= Exercise instructions =
Lines to return, exactly: from the line with "found[t] = index" to the line with "-- stated objective: alternative" in the entries below, both included.

= Data for this exercise =
-- pv_equiv track=rewrite | github.com/ethanzombie06/UWE_Systems_development_GVCC_Case_ | src/main.py | find_milestone_crossings
-- ===== SOURCE A (Python) =====
-- def find_milestone_crossings(max_remaining_lengths):
--     thresholds = [13000, 8000, 6000]
--     crossings = {}
--
--     for threshold in thresholds:
--         for index, length in enumerate(max_remaining_lengths, start=1):
--             if length < threshold and (index == 1 or max_remaining_lengths[index - 2] >= threshold):
--                 crossings[threshold] = index
--                 break
--
--     return crossings
-- ===== SOURCE B (Python) =====
-- def find_milestone_crossings(max_remaining_lengths):
--     thresholds = [13000, 8000, 6000]
--     found = {}
--     prev = None
--     for index, length in enumerate(max_remaining_lengths, start=1):
--         for t in thresholds:
--             if t not in found and length < t and (prev is None or prev >= t):
--                 found[t] = index
--         prev = length
--     return {t: found[t] for t in thresholds if t in found}
-- ===== Notes on version B (the rewrite author's own statement) =====
-- stated objective: alternative
-- what changed: A scans the whole list once per threshold with an index lookup for the previous element; B makes a single pass tracking the previous length and the not-yet-recorded thresholds, then emits the result in threshold order.
import Mathlib
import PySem

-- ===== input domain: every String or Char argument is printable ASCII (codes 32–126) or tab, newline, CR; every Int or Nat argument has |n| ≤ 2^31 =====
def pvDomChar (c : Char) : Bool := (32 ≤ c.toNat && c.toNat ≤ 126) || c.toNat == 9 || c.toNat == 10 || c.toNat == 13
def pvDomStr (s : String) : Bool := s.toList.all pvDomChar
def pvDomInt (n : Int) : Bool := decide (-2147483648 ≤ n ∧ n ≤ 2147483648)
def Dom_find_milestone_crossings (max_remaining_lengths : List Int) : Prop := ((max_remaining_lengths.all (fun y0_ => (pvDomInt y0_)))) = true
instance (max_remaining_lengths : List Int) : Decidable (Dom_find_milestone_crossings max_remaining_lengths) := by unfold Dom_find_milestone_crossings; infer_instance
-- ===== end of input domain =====

-- B replaces A's three scans of the list (one per threshold) by a single pass that
-- tracks the previous element and the not-yet-recorded thresholds (objective: alternative decomposition).

-- ===== PORT A =====
-- 'max_remaining_lengths[index - 2] >= threshold' (only evaluated when index >= 2, so always in range)
def pvPrevGE (full : List Int) (i t : Int) : Bool :=
  match PySem.List.pyGet? full (i - 2) with
  | some p => decide (t ≤ p)
  | none => false

-- the inner 'for index, length in enumerate(..., start=1): … break' loop for one threshold
def pvAGo (full : List Int) (t : Int) (i : Int) : List Int → Option Int
  | [] => none
  | x :: rest =>
    if x < t ∧ (i = 1 ∨ pvPrevGE full i t = true) then some i
    else pvAGo full t (i + 1) rest

def find_milestone_crossings (max_remaining_lengths : List Int) : List (Int × Int) :=
  (([13000, 8000, 6000] : List Int).foldl
    (fun (crossings : PySem.Dict Int Int) t =>
      match pvAGo max_remaining_lengths t 1 max_remaining_lengths with
      | some i => crossings.insert t i
      | none => crossings)
    PySem.Dict.empty).items

-- ===== PORT B =====
-- 'prev is None or prev >= t'
def pvPrevOK (prev : Option Int) (t : Int) : Bool :=
  match prev with
  | none => true
  | some p => decide (t ≤ p)

-- the inner 'for t in thresholds: …' loop of B
def pvBInner (found : PySem.Dict Int Int) (idx x : Int) (prev : Option Int) : PySem.Dict Int Int :=
  ([13000, 8000, 6000] : List Int).foldl
    (fun f t =>
      if (f.get? t).isNone ∧ x < t ∧ pvPrevOK prev t = true then f.insert t idx else f)
    found

def find_milestone_crossings_alt (max_remaining_lengths : List Int) : List (Int × Int) :=
  let st := max_remaining_lengths.foldl
    (fun (s : Option Int × PySem.Dict Int Int × Int) x =>
      (some x, pvBInner s.2.1 s.2.2 x s.1, s.2.2 + 1))
    (none, PySem.Dict.empty, 1)
  ([13000, 8000, 6000] : List Int).filterMap
    (fun t => (st.2.1.get? t).map (fun i => (t, i)))

-- ===== PRECONDITION & SPEC =====
def Spec_find_milestone_crossings (max_remaining_lengths : List Int) (out : List (Int × Int)) : Prop := out = find_milestone_crossings_alt max_remaining_lengths
instance (max_remaining_lengths : List Int) (out : List (Int × Int)) : Decidable (Spec_find_milestone_crossings max_remaining_lengths out) := by unfold Spec_find_milestone_crossings; infer_instance

-- ===== CLAIM (what is proved, stated in full; the proofs are below) =====
def Claim_equal_find_milestone_crossings : Prop := ∀ (max_remaining_lengths : List Int), Dom_find_milestone_crossings max_remaining_lengths → Spec_find_milestone_crossings max_remaining_lengths (find_milestone_crossings max_remaining_lengths)

-- ===== LEMMAS AND PROOFS =====

-- common specification of both loops: first index ≥ i at which the length drops below t
def pvFC (t : Int) (prev : Option Int) (i : Int) : List Int → Option Int
  | [] => none
  | x :: r => if x < t ∧ pvPrevOK prev t = true then some i else pvFC t (some x) (i + 1) r

theorem pvAGo_eq_fc (t : Int) : ∀ (rest pre : List Int),
    pvAGo (pre ++ rest) t ((pre.length : Int) + 1) rest = pvFC t pre.getLast? ((pre.length : Int) + 1) rest := by
  intro rest
  induction rest with
  | nil => intro pre; rfl
  | cons x r ih =>
    intro pre
    have hcond : (((pre.length : Int) + 1 = 1) ∨ pvPrevGE (pre ++ x :: r) ((pre.length : Int) + 1) t = true)
        ↔ pvPrevOK pre.getLast? t = true := by
      rcases List.eq_nil_or_concat pre with rfl | ⟨ys, a, rfl⟩
      · simp [pvPrevOK]
      · simp only [List.concat_eq_append]
        have hlen : ((ys ++ [a]).length : Int) + 1 - 2 = ((ys.length : Nat) : Int) := by
          simp only [List.length_append, List.length_cons, List.length_nil]
          push_cast
          ring
        have hne : ¬ (((ys ++ [a]).length : Int) + 1 = 1) := by
          simp only [List.length_append, List.length_cons, List.length_nil]
          push_cast
          omega
        have hidx : (ys ++ [a] ++ x :: r)[ys.length]? = some a := by
          rw [List.append_assoc, List.getElem?_append_right (le_refl ys.length)]
          simp
        have hpg : pvPrevGE (ys ++ [a] ++ x :: r) (((ys ++ [a]).length : Int) + 1) t = decide (t ≤ a) := by
          unfold pvPrevGE
          rw [hlen, PySem.List.pyGet?_natCast, hidx]
        rw [hpg, List.getLast?_concat]
        constructor
        · rintro (h1 | h2)
          · exact absurd h1 hne
          · simp only [pvPrevOK, decide_eq_true_eq]
            exact of_decide_eq_true h2
        · intro h
          exact Or.inr (by simpa [pvPrevOK] using h)
    have hstep : pvAGo (pre ++ x :: r) t ((pre.length : Int) + 1 + 1) r
        = pvFC t (some x) ((pre.length : Int) + 1 + 1) r := by
      have key := ih (pre ++ [x])
      simpa [List.getLast?_concat, List.append_assoc, List.length_append,
        Nat.cast_add, Nat.cast_one, add_assoc] using key
    have hiff : (x < t ∧ (((pre.length : Int) + 1 = 1) ∨ pvPrevGE (pre ++ x :: r) ((pre.length : Int) + 1) t = true))
        ↔ (x < t ∧ pvPrevOK pre.getLast? t = true) := and_congr_right (fun _ => hcond)
    simp only [pvAGo, pvFC]
    rw [if_congr hiff rfl hstep]

theorem pvBInner_get (found : PySem.Dict Int Int) (idx x : Int) (prev : Option Int)
    (t : Int) (ht : t = 13000 ∨ t = 8000 ∨ t = 6000) :
    (pvBInner found idx x prev).get? t =
      if (found.get? t).isNone ∧ x < t ∧ pvPrevOK prev t = true then some idx else found.get? t := by
  rcases ht with rfl | rfl | rfl <;>
    simp only [pvBInner, List.foldl] <;>
    split_ifs <;>
    simp_all [PySem.Dict.get?_insert]

theorem pvPass_get (t : Int) (ht : t = 13000 ∨ t = 8000 ∨ t = 6000) :
    ∀ (rest : List Int) (prev : Option Int) (found : PySem.Dict Int Int) (idx : Int),
    ((rest.foldl (fun (s : Option Int × PySem.Dict Int Int × Int) x =>
        (some x, pvBInner s.2.1 s.2.2 x s.1, s.2.2 + 1)) (prev, found, idx)).2.1).get? t =
      (found.get? t).or (pvFC t prev idx rest) := by
  intro rest
  induction rest with
  | nil => intro prev found idx; simp [pvFC]
  | cons x r ih =>
    intro prev found idx
    rw [List.foldl_cons]
    rw [ih (some x) (pvBInner found idx x prev) (idx + 1)]
    rw [pvBInner_get found idx x prev t ht]
    cases hf : found.get? t with
    | some v => simp
    | none =>
      simp only [Option.isNone_none, true_and, pvFC, Option.none_or]
      split_ifs <;> simp

-- ===== VERDICT (by name: the statement is the Claim_ definition above) =====
theorem find_milestone_crossings_spec : Claim_equal_find_milestone_crossings := by
  intro xs _
  unfold Spec_find_milestone_crossings
  have hg : ∀ t ∈ ([13000, 8000, 6000] : List Int),
      ((xs.foldl (fun (s : Option Int × PySem.Dict Int Int × Int) x =>
        (some x, pvBInner s.2.1 s.2.2 x s.1, s.2.2 + 1)) (none, PySem.Dict.empty, 1)).2.1).get? t
      = pvAGo xs t 1 xs := by
    intro t ht
    simp only [List.mem_cons, List.not_mem_nil, or_false] at ht
    rw [pvPass_get t ht xs none PySem.Dict.empty 1]
    have h := pvAGo_eq_fc t xs []
    simp only [List.nil_append, List.length_nil, Nat.cast_zero, zero_add, List.getLast?_nil] at h
    simp [PySem.Dict.get?_empty, h]
  have halt : find_milestone_crossings_alt xs
      = ([13000, 8000, 6000] : List Int).filterMap (fun t => (pvAGo xs t 1 xs).map (fun i => (t, i))) := by
    simp only [find_milestone_crossings_alt]
    refine List.filterMap_congr ?_
    intro t ht
    rw [hg t ht]
  rw [halt]
  rcases e13 : pvAGo xs 13000 1 xs with _ | i13 <;>
  rcases e8 : pvAGo xs 8000 1 xs with _ | i8 <;>
  rcases e6 : pvAGo xs 6000 1 xs with _ | i6 <;>
    simp [find_milestone_crossings, e13, e8, e6,
      PySem.Dict.insert, PySem.Dict.empty, PySem.Dict.items]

= Result for this task =
--                 found[t] = index
--         prev = length
--     return {t: found[t] for t in thresholds if t in found}
-- ===== Notes on version B (the rewrite author's own statement) =====
-- stated objective: alternative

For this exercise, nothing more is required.